Result matrices are `NamedMatrix` values: index them by row/column name with
`.get(row, col)`, or reach the underlying float64 array via `.values`.

## Attribution

- **[seminr](https://github.com/sem-in-r/seminr)** (R, GPL-3.0) by Soumya Ray,
  Nicholas Danks, and contributors — the authoritative reference for behavior
  and the source of every golden fixture in this repository.
- **[seminr-ts](https://github.com/sem-in-r/seminr-ts)** (TypeScript, GPL-3.0) — a
  completed, fixture-verified port of the same package. Its module layout,
  algorithm digests, and fixtures are reused directly here.

## Bootstrap reproducibility

`bootstrap_model(model, nboot=..., seed=...)` uses a default resampler backed by
NumPy's `Generator(PCG64(seed))`. It is deterministic within Python for a given
`seed`, but it is **not** identical to seminr's R Mersenne-Twister resampling, so
its replication indices — and therefore the resulting bootstrap descriptives —
differ from R even at the same nominal seed. For exact parity with a specific R
run, inject the resample indices directly: `bootstrap_model(model, nboot=n,
indices=matrix)`, where `matrix` is an `nboot x n` array of 0-based row indices
(the parity tests feed R's exported index matrix this way). A custom `resampler`
can also be supplied.
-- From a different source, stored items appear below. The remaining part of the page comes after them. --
-- pv_equiv track=rewrite | github.com/jerry-eldridge/pyjgeutil3 | samples4/MusicModel_B/simple_music_model2.py | process8
-- ===== SOURCE A (Python) =====
-- def process8(m,r):
--     s = m
--     s2 = s.replace('\n',' ')
--     song = list(map(int,s2.strip().split(' ')))
--     ctl = [130,140]
--     song2 = []
--     memory = [1] # key
--     for i in range(len(song)):
--         v = song[i]
--         if v in ctl:
--             song2.append(v)
--             continue
--         if v in range(1,12+1):
--             w = v - memory[0]
--             memory[0] = v
--             song2.append(w)
--     s3 = ' '.join(list(map(str,song2)))
--
--     s = r
--     s4 = s.replace('\n',' ')
--     return s3,s4
-- ===== SOURCE B (Python) =====
-- def process8(m, r):
--     toks = m.replace('\n', ' ').strip().split(' ')
--     song = [int(t) for t in toks]
--     pitches = [v for v in song if 1 <= v <= 12]
--     intervals = iter([b - a for a, b in zip([1] + pitches, pitches)])
--     out = []
--     for v in song:
--         if v in (130, 140):
--             out.append(str(v))
--         elif 1 <= v <= 12:
--             out.append(str(next(intervals)))
--     return ' '.join(out), r.replace('\n', ' ')
-- ===== Notes on version B (the rewrite author's own statement) =====
-- stated objective: alternative
-- what changed: A computes each interval inside one stateful loop with a memory cell; B first extracts the pitch tokens and computes all intervals in one shot from consecutive-pitch pairs (zip with a leading key 1), then interleaves them with the control codes in a separate pass over the tokens.
import Mathlib
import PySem

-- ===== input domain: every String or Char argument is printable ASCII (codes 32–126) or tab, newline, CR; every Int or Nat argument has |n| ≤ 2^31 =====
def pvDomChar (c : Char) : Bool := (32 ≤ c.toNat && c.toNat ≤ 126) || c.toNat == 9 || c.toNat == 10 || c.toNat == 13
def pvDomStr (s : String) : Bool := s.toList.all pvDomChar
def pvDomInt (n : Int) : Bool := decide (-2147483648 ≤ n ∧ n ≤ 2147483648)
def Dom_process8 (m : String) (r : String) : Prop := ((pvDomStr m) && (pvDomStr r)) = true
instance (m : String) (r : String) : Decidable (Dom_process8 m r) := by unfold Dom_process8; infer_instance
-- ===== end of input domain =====

-- B is an 'alternative' decomposition (same cost): intervals are computed in one shot from the
-- list of pitch tokens, then interleaved with the control codes in a separate pass.

-- ===== PORT A =====
-- the parsed token list (shared shape of both Pythons' first lines)
def pvToks (m : String) : List String :=
  (PySem.Str.split? (PySem.Str.strip (PySem.Str.replace m "\n" " ")) " ").getD []

-- song = list(map(int, …)); under Pre_ every token parses (getD 0 is never taken there)
def pvSong (m : String) : List Int :=
  (pvToks m).map (fun t => (PySem.Int.ofStr? t).getD 0)

-- A's single loop: state (song2, memory[0])
def process8 (m : String) (r : String) : String × String :=
  let song := pvSong m
  let st := song.foldl
    (fun (st : List Int × Int) v =>
      if v = 130 ∨ v = 140 then (st.1 ++ [v], st.2)
      else if 1 ≤ v ∧ v ≤ 12 then (st.1 ++ [v - st.2], v)
      else st)
    ([], 1)
  let s3 := PySem.Str.join " " (st.1.map PySem.Int.toStr)
  (s3, PySem.Str.replace r "\n" " ")

-- ===== PORT B =====
-- second pass of B: control codes emitted directly, each pitch token consumes one interval
-- (the empty-iterator branch is a totality guard only; the interval list always has one entry per pitch)
def pvEmit : List Int → List Int → List String
  | [], _ => []
  | v :: vs, ivs =>
    if v = 130 ∨ v = 140 then PySem.Int.toStr v :: pvEmit vs ivs
    else if 1 ≤ v ∧ v ≤ 12 then
      match ivs with
      | i :: rest => PySem.Int.toStr i :: pvEmit vs rest
      | [] => pvEmit vs []
    else pvEmit vs ivs

def process8_alt (m : String) (r : String) : String × String :=
  let song := pvSong m
  let pitches := song.filter (fun v => decide (1 ≤ v ∧ v ≤ 12))
  let intervals := (List.zip (1 :: pitches) pitches).map (fun p => p.2 - p.1)
  (PySem.Str.join " " (pvEmit song intervals), PySem.Str.replace r "\n" " ")

-- ===== PRECONDITION & SPEC =====
-- Pre_: every whitespace token of m parses as a Python int (else A's map(int, …) raises ValueError,
-- e.g. on the empty string or on consecutive spaces)
def Pre_process8 (m : String) (r : String) : Prop :=
  ∀ t ∈ pvToks m, (PySem.Int.ofStr? t).isSome = true
instance (m : String) (r : String) : Decidable (Pre_process8 m r) := by unfold Pre_process8; infer_instance

def pvWitness_process8 : String × String := ("1 3 130 5\n12 140 2", "x\ny")

def Spec_process8 (m : String) (r : String) (out : String × String) : Prop := out = process8_alt m r
instance (m : String) (r : String) (out : String × String) : Decidable (Spec_process8 m r out) := by unfold Spec_process8; infer_instance

-- ===== CLAIM (what is proved, stated in full; the proofs are below) =====
def Claim_equal_process8 : Prop := ∀ (m : String) (r : String), Dom_process8 m r → Pre_process8 m r → Spec_process8 m r (process8 m r)

-- ===== LEMMAS AND PROOFS =====

-- A's loop output as a structural recursion (the tail appended for the remaining tokens, key k)
def pvProcA : List Int → Int → List Int
  | [], _ => []
  | v :: vs, k =>
    if v = 130 ∨ v = 140 then v :: pvProcA vs k
    else if 1 ≤ v ∧ v ≤ 12 then (v - k) :: pvProcA vs v
    else pvProcA vs k

-- B's interval list for remaining tokens, key k
def pvIvs (vs : List Int) (k : Int) : List Int :=
  (List.zip (k :: vs.filter (fun v => decide (1 ≤ v ∧ v ≤ 12)))
            (vs.filter (fun v => decide (1 ≤ v ∧ v ≤ 12)))).map (fun p => p.2 - p.1)

theorem pvFoldA (vs : List Int) (acc : List Int) (k : Int) :
    (vs.foldl
      (fun (st : List Int × Int) v =>
        if v = 130 ∨ v = 140 then (st.1 ++ [v], st.2)
        else if 1 ≤ v ∧ v ≤ 12 then (st.1 ++ [v - st.2], v)
        else st)
      (acc, k)).1 = acc ++ pvProcA vs k := by
  induction vs generalizing acc k with
  | nil => simp [pvProcA]
  | cons v vs ih =>
    simp only [List.foldl_cons, pvProcA]
    by_cases h1 : v = 130 ∨ v = 140
    · simp [h1, ih]
    · by_cases h2 : 1 ≤ v ∧ v ≤ 12
      · simp [h1, h2, ih]
      · simp [h1, h2, ih]

theorem pvMain (vs : List Int) (k : Int) :
    (pvProcA vs k).map PySem.Int.toStr = pvEmit vs (pvIvs vs k) := by
  induction vs generalizing k with
  | nil => simp [pvProcA, pvEmit]
  | cons v vs ih =>
    by_cases h1 : v = 130 ∨ v = 140
    · have hnp : ¬ (1 ≤ v ∧ v ≤ 12) := by rcases h1 with h | h <;> omega
      have hf : (v :: vs).filter (fun v => decide (1 ≤ v ∧ v ≤ 12))
          = vs.filter (fun v => decide (1 ≤ v ∧ v ≤ 12)) := by
        simp [hnp]
      have hiv : pvIvs (v :: vs) k = pvIvs vs k := by
        simp only [pvIvs, hf]
      rw [show pvProcA (v :: vs) k = v :: pvProcA vs k from by simp [pvProcA, h1],
          hiv, show pvEmit (v :: vs) (pvIvs vs k) = PySem.Int.toStr v :: pvEmit vs (pvIvs vs k)
            from by simp [pvEmit, h1],
          List.map_cons, ih]
    · by_cases h2 : 1 ≤ v ∧ v ≤ 12
      · have hf : (v :: vs).filter (fun v => decide (1 ≤ v ∧ v ≤ 12))
            = v :: vs.filter (fun v => decide (1 ≤ v ∧ v ≤ 12)) := by
          simp [h2]
        have hiv : pvIvs (v :: vs) k = (v - k) :: pvIvs vs v := by
          simp only [pvIvs, hf, List.zip_cons_cons, List.map_cons]
        rw [show pvProcA (v :: vs) k = (v - k) :: pvProcA vs v from by simp [pvProcA, h1, h2],
            hiv, show pvEmit (v :: vs) ((v - k) :: pvIvs vs v)
              = PySem.Int.toStr (v - k) :: pvEmit vs (pvIvs vs v) from by simp [pvEmit, h1, h2],
            List.map_cons, ih]
      · have hf : (v :: vs).filter (fun v => decide (1 ≤ v ∧ v ≤ 12))
            = vs.filter (fun v => decide (1 ≤ v ∧ v ≤ 12)) := by
          simp [h2]
        have hiv : pvIvs (v :: vs) k = pvIvs vs k := by
          simp only [pvIvs, hf]
        rw [show pvProcA (v :: vs) k = pvProcA vs k from by simp [pvProcA, h1, h2],
            hiv, show pvEmit (v :: vs) (pvIvs vs k) = pvEmit vs (pvIvs vs k)
              from by simp [pvEmit, h1, h2],
            ih]

-- ===== VERDICT (by name: the statement is the Claim_ definition above) =====
theorem process8_spec : Claim_equal_process8 := by
  intro m r _ _
  unfold Spec_process8 process8 process8_alt
  simp only
  rw [pvFoldA, List.nil_append, pvMain]
  rfl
This mirrors the seminr-ts port's decision (its plan Q3/Q5).

## Performance

The numerical kernel is backed by NumPy/SciPy (BLAS), so estimation, bootstrap,
PLSpredict, and MGA run faster than seminr's R implementation on the `mobi`
benchmarks — including seminr's own optimized branch — with no hand-tuned
Python. `bootstrap_model`, `predict_pls`, and `estimate_pls_mga` accept an
opt-in `cores=N` argument that fans replications/folds/groups out across
processes; results are bit-identical to the sequential path. Note that on small
models (like `mobi`, where a single estimation is sub-millisecond) the process
pool's start-up and pickling overhead can make `cores=` *slower* than the
default sequential path — reach for it when `nboot`, the sample size, or the
per-replication cost is large enough to amortize that overhead. The measurement
harness lives in [`benchmark/`](benchmark/).

## License

[GPL-3.0-only](LICENSE), as a derivative work of the GPL-3 seminr package.